→ ACTION ITEM:
Where in the records does the word "raise" occur? Copy each line in which it does.

Recorded data:
══════════
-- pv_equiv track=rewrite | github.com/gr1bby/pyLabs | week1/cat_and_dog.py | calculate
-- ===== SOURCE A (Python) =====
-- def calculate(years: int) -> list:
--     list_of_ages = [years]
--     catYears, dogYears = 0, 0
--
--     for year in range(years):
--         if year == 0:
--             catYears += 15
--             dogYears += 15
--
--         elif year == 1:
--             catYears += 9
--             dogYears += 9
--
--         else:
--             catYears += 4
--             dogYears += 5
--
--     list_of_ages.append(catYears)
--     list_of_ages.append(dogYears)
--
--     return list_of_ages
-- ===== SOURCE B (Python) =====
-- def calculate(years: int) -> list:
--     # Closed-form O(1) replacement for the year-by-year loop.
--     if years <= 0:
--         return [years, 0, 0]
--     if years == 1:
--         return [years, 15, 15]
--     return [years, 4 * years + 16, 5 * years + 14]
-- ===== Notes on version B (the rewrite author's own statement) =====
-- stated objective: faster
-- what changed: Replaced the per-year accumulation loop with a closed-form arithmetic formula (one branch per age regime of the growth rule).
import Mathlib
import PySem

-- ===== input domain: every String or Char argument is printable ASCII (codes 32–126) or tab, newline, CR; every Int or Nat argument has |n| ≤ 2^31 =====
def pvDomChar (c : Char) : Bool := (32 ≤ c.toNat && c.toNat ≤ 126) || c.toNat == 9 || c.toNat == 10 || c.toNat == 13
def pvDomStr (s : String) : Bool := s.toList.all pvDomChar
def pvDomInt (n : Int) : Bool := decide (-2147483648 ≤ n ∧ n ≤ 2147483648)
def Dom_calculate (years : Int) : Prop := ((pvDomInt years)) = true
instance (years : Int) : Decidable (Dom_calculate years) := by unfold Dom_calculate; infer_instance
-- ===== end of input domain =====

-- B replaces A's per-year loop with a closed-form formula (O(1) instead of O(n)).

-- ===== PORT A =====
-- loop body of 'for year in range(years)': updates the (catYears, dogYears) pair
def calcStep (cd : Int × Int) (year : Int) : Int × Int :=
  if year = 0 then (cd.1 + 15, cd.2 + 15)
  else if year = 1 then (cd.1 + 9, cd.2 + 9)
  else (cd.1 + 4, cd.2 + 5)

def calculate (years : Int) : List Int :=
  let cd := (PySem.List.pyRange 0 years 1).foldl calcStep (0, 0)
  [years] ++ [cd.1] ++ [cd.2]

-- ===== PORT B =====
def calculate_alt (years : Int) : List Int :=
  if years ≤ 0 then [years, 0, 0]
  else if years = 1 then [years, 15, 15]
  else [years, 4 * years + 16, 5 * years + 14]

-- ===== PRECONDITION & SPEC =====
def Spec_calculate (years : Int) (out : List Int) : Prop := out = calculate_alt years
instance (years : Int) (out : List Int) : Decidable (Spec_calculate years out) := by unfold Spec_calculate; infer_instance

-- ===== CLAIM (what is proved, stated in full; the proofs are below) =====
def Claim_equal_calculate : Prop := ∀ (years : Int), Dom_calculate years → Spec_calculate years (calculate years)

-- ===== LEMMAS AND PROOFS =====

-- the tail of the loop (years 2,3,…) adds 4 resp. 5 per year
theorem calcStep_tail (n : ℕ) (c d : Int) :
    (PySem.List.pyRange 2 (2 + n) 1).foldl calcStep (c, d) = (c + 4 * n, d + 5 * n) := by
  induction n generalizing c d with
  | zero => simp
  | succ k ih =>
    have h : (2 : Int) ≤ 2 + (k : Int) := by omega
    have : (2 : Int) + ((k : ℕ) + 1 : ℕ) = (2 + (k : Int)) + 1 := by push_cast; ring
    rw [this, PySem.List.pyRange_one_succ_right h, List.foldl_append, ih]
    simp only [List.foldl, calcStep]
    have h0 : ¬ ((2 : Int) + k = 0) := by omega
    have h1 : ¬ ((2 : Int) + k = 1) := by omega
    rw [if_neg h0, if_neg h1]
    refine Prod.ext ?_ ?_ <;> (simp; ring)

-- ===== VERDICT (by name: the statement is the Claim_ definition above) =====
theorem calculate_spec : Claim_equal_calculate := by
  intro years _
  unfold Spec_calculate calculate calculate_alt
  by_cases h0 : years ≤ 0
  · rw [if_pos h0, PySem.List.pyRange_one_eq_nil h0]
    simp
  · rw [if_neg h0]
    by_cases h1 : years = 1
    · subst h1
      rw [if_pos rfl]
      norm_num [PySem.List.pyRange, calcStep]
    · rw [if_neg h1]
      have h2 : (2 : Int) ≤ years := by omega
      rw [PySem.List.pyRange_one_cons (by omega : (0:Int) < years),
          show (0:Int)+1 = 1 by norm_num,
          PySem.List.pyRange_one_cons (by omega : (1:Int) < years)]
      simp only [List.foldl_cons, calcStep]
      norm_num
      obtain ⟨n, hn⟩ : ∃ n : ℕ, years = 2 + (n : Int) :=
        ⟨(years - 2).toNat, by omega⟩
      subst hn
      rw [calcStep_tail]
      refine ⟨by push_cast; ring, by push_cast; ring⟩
══════════
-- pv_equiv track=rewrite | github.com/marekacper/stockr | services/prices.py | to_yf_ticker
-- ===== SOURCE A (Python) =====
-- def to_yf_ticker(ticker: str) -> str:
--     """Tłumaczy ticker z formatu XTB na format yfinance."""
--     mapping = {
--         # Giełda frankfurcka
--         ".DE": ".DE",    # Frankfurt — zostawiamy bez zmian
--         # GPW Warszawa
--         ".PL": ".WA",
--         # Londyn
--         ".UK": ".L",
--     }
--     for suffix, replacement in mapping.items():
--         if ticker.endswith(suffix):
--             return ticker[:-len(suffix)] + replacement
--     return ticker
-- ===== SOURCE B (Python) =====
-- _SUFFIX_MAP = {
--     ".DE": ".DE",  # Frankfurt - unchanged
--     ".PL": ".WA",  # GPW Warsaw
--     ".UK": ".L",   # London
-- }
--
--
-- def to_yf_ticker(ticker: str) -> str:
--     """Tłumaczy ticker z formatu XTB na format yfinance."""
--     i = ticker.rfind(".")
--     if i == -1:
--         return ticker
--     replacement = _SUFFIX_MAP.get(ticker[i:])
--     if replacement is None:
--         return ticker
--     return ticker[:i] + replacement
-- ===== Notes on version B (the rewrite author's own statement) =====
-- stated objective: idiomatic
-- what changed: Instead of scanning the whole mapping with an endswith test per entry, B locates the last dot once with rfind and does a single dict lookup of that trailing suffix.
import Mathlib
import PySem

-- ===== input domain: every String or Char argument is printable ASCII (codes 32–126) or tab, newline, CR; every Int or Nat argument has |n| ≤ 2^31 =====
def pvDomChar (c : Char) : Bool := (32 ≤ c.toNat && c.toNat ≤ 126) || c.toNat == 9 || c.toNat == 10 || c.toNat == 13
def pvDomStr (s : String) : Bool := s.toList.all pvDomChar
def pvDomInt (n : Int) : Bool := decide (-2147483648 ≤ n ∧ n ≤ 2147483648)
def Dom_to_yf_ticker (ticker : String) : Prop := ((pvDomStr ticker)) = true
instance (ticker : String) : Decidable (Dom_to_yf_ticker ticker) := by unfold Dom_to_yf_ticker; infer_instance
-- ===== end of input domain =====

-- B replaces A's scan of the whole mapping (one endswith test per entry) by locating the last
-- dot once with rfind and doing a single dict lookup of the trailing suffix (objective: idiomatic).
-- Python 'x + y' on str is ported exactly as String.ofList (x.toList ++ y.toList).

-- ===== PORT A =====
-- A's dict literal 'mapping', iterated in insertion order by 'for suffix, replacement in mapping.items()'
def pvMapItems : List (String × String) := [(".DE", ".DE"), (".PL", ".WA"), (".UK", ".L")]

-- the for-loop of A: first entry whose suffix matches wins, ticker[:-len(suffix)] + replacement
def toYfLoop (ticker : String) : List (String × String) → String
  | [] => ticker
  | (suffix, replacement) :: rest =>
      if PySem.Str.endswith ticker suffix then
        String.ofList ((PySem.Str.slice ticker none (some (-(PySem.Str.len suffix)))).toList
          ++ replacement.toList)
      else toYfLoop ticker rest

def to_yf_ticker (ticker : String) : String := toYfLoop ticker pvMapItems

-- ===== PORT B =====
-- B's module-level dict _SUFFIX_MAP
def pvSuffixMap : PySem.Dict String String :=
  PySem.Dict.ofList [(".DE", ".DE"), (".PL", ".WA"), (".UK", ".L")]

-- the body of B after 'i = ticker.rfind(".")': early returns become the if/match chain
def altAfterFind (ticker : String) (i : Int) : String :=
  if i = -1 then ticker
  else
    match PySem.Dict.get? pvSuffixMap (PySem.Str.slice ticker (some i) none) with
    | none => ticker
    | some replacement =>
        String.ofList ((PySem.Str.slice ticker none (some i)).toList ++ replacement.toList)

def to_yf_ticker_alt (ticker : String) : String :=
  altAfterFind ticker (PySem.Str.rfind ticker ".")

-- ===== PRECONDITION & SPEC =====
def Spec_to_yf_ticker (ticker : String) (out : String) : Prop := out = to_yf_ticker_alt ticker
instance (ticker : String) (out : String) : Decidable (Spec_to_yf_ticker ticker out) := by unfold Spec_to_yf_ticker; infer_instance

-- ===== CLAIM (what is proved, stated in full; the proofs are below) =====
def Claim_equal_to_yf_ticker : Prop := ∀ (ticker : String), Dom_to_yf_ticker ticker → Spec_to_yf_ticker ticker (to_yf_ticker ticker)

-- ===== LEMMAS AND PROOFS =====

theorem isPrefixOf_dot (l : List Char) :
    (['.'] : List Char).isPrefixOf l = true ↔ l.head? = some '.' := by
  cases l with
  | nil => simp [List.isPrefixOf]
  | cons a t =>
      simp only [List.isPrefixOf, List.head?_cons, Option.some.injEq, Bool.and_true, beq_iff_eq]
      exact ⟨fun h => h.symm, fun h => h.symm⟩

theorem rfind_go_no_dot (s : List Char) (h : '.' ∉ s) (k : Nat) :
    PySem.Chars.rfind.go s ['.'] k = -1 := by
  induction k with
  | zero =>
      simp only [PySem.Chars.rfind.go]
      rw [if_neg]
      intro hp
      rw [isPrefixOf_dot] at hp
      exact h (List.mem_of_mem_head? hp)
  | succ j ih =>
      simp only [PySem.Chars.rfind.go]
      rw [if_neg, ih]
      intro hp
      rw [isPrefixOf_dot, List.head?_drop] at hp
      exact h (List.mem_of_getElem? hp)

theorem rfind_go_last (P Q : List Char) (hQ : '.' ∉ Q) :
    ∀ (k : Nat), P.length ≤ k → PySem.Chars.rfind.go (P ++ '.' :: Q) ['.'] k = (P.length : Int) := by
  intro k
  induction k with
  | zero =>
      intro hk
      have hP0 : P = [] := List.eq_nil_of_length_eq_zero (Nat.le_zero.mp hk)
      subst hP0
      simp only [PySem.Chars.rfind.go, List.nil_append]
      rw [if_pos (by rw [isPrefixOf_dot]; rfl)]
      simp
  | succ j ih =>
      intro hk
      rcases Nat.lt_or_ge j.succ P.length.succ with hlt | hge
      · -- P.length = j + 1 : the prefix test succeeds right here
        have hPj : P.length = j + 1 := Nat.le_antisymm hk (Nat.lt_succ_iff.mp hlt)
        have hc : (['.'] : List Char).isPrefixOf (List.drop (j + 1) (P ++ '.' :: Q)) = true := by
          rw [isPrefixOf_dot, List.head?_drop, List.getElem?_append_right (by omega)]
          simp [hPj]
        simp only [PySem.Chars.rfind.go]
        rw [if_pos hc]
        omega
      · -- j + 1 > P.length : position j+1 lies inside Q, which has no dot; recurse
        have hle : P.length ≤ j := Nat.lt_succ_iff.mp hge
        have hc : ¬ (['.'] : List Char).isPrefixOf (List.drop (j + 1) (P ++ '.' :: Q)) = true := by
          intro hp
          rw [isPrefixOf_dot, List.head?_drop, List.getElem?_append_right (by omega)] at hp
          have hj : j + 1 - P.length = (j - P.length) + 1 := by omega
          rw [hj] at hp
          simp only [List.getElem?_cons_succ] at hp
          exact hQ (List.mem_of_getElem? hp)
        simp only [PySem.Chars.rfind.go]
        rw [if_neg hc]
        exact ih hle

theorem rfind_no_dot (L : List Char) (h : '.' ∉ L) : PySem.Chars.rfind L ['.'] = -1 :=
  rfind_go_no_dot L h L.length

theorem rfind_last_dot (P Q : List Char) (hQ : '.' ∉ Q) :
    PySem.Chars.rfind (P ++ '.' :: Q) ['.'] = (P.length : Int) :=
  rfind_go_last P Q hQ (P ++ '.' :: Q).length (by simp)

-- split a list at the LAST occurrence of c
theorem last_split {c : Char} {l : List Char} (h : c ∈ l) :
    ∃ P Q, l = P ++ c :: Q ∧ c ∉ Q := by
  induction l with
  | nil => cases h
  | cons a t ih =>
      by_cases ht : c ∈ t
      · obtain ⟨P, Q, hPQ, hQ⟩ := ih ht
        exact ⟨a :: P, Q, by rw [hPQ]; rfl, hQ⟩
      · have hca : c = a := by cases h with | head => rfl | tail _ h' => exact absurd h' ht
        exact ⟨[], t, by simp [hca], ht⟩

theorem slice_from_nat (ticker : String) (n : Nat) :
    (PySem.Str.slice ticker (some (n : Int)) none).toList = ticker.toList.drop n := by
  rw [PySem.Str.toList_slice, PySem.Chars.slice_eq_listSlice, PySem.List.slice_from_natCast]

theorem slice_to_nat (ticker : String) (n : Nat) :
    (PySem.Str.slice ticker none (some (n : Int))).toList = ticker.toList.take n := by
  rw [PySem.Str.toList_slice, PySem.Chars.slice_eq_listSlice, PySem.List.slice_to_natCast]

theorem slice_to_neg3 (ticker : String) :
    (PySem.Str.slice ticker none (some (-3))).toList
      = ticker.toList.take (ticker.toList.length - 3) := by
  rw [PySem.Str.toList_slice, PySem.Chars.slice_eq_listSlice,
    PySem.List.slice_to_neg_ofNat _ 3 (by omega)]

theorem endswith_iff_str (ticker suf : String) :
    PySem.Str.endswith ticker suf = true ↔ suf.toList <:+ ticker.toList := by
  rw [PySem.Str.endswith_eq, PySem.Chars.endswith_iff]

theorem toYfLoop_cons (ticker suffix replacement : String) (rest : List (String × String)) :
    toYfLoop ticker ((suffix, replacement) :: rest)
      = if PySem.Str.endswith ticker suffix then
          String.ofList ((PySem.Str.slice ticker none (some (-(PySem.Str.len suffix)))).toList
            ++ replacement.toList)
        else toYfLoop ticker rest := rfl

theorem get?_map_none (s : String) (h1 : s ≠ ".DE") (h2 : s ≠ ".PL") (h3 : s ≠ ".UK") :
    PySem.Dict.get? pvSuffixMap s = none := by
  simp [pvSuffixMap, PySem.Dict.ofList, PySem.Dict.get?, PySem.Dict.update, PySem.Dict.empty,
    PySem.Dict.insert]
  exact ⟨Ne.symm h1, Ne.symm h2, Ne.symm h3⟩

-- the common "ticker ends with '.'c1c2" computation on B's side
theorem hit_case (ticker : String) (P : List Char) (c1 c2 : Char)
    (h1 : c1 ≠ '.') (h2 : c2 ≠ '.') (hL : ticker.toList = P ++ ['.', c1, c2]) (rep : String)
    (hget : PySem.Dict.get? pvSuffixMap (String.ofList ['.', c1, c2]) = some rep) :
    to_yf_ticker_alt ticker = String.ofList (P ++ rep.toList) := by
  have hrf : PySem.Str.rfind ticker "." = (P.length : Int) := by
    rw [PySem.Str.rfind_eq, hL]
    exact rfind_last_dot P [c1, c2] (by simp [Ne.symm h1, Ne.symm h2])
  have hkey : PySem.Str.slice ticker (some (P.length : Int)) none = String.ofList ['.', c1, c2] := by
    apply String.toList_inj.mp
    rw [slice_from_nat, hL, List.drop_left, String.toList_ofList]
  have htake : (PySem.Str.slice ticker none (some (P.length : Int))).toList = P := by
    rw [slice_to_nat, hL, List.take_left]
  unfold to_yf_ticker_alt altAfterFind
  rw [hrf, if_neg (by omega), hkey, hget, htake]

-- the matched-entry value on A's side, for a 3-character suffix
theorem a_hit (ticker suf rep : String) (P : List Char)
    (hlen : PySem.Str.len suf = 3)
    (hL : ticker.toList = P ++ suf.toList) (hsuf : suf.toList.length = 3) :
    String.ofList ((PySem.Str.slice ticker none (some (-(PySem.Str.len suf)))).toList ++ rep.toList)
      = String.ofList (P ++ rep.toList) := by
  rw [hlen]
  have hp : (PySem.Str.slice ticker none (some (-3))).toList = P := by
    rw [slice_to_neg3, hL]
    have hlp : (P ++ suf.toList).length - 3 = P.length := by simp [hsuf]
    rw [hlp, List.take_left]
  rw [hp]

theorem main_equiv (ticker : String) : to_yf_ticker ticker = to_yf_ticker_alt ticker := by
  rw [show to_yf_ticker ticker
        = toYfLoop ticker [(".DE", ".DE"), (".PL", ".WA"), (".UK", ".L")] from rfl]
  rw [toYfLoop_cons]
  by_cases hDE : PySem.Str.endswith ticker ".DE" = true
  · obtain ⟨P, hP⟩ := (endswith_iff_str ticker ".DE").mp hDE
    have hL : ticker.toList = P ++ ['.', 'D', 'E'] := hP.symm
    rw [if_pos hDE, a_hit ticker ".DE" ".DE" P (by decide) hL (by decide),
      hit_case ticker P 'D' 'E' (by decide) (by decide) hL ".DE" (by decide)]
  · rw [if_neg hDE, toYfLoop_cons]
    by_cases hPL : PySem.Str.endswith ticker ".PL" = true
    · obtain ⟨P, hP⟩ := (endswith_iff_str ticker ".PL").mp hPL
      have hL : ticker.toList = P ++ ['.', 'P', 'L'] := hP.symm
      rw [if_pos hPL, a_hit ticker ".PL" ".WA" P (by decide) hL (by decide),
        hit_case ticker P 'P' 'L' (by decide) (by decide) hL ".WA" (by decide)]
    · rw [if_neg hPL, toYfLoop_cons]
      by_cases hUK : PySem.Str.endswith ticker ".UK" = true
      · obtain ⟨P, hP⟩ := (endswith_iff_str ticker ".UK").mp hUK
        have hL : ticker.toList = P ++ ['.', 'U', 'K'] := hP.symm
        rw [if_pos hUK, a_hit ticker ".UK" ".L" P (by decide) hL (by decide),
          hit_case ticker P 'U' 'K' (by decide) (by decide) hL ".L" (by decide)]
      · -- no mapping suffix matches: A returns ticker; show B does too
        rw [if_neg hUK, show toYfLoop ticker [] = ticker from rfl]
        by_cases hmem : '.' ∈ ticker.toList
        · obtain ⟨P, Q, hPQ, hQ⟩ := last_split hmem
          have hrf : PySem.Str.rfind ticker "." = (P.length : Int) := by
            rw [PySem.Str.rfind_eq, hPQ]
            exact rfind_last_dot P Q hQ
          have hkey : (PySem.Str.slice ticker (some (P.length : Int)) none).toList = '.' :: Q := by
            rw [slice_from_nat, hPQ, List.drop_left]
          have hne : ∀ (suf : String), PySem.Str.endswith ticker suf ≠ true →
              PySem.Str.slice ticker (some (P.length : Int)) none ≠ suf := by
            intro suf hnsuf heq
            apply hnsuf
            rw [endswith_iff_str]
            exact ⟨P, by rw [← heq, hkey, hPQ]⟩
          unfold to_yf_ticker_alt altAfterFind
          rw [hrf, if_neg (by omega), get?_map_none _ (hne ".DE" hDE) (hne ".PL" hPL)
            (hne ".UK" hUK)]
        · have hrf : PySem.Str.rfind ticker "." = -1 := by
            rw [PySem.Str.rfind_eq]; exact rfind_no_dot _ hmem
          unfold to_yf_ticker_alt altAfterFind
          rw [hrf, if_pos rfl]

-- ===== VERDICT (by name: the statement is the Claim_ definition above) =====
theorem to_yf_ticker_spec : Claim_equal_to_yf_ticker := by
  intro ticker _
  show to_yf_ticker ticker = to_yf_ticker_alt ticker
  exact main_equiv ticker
══════════
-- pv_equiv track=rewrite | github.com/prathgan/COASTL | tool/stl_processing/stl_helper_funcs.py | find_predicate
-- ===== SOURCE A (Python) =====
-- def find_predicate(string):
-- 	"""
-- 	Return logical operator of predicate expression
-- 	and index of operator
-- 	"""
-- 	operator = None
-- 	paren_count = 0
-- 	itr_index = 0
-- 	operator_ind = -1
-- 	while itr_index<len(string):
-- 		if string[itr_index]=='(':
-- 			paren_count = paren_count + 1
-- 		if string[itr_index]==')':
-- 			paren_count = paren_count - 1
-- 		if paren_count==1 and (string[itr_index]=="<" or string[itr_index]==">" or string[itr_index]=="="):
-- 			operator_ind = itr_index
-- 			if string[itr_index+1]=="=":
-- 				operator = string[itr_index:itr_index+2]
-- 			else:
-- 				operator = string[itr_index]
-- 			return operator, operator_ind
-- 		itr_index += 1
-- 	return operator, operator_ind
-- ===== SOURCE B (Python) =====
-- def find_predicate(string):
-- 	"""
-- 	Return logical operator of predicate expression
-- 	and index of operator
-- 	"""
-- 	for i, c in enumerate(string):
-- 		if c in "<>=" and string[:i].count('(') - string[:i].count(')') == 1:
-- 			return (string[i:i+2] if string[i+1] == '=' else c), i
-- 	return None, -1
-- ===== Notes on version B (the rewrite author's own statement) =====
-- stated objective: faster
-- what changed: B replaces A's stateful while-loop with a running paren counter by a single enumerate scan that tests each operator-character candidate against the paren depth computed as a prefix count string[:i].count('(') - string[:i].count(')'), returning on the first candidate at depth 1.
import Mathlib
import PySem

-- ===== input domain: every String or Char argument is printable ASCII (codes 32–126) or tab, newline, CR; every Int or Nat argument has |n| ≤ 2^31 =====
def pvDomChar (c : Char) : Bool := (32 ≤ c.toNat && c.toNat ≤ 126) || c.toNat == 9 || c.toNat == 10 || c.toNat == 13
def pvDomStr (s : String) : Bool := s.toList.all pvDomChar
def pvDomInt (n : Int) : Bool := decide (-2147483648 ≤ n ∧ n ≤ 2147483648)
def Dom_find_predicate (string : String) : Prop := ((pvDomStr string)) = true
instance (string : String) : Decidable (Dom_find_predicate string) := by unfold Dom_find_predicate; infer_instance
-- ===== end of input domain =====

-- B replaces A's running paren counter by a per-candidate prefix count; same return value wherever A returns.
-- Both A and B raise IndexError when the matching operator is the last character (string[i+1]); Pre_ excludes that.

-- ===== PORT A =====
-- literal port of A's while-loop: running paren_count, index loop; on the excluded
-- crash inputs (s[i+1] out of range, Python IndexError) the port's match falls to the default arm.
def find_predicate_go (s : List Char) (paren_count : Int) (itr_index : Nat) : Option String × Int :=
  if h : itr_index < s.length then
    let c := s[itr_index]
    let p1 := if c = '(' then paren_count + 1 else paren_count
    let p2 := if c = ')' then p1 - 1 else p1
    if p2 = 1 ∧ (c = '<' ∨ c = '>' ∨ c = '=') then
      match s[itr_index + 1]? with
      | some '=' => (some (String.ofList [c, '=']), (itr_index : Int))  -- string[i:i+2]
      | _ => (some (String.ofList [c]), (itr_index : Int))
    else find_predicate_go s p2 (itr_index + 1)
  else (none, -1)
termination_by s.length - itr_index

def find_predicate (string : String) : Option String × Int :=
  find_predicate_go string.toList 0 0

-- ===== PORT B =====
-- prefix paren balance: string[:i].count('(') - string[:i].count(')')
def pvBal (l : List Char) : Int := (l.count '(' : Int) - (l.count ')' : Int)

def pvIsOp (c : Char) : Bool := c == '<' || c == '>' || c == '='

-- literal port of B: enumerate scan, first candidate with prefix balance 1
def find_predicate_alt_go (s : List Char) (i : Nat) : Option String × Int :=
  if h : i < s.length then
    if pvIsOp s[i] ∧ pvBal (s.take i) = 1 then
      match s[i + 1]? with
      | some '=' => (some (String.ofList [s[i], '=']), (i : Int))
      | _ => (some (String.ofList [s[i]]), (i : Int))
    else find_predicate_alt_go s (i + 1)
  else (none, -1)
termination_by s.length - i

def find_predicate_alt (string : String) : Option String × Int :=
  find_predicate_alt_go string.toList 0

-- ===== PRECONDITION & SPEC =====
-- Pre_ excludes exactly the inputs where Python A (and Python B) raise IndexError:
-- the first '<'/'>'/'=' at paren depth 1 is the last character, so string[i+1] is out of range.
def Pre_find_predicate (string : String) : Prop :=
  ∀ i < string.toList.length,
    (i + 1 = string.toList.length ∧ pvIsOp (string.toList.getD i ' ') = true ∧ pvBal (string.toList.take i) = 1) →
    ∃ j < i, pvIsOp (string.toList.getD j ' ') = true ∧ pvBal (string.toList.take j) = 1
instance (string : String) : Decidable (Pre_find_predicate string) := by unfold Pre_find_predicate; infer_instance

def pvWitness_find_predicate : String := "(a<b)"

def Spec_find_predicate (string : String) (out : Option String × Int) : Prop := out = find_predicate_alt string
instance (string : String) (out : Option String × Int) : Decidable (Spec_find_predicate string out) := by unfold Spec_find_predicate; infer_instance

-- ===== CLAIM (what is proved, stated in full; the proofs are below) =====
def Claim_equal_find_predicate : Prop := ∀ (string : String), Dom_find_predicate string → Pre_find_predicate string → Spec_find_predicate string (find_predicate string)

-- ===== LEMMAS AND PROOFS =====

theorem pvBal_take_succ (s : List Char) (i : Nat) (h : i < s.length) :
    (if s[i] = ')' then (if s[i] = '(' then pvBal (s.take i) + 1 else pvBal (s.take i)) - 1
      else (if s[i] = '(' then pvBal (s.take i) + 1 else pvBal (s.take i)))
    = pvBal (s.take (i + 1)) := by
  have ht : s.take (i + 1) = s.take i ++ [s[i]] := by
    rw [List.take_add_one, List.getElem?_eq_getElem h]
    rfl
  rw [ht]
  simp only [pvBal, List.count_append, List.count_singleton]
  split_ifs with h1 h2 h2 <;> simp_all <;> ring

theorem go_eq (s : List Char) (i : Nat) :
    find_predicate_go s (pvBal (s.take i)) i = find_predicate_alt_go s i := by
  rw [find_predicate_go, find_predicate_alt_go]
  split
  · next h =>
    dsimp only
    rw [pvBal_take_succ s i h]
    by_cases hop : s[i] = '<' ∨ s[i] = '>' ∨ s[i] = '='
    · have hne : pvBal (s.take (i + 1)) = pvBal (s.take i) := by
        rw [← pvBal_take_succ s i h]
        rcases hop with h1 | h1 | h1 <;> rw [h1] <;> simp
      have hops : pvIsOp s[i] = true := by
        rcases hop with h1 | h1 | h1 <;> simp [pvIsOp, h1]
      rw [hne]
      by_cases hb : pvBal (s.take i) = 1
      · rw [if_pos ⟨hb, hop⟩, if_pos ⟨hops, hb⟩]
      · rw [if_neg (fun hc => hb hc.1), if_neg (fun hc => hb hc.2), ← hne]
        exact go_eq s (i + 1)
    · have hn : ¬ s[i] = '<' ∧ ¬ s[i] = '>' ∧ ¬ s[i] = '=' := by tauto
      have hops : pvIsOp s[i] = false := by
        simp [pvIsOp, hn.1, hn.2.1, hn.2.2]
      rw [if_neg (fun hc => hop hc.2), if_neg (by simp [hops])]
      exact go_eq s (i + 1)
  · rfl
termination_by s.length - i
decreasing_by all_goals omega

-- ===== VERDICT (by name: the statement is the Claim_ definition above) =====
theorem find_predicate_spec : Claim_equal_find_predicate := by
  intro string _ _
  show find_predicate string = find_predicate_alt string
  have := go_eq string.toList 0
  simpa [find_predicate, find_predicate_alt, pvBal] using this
══════════
→ EXERCISE OUTPUT:
-- Both A and B raise IndexError when the matching operator is the last character (string[i+1]); Pre_ excludes that.
-- Pre_ excludes exactly the inputs where Python A (and Python B) raise IndexError:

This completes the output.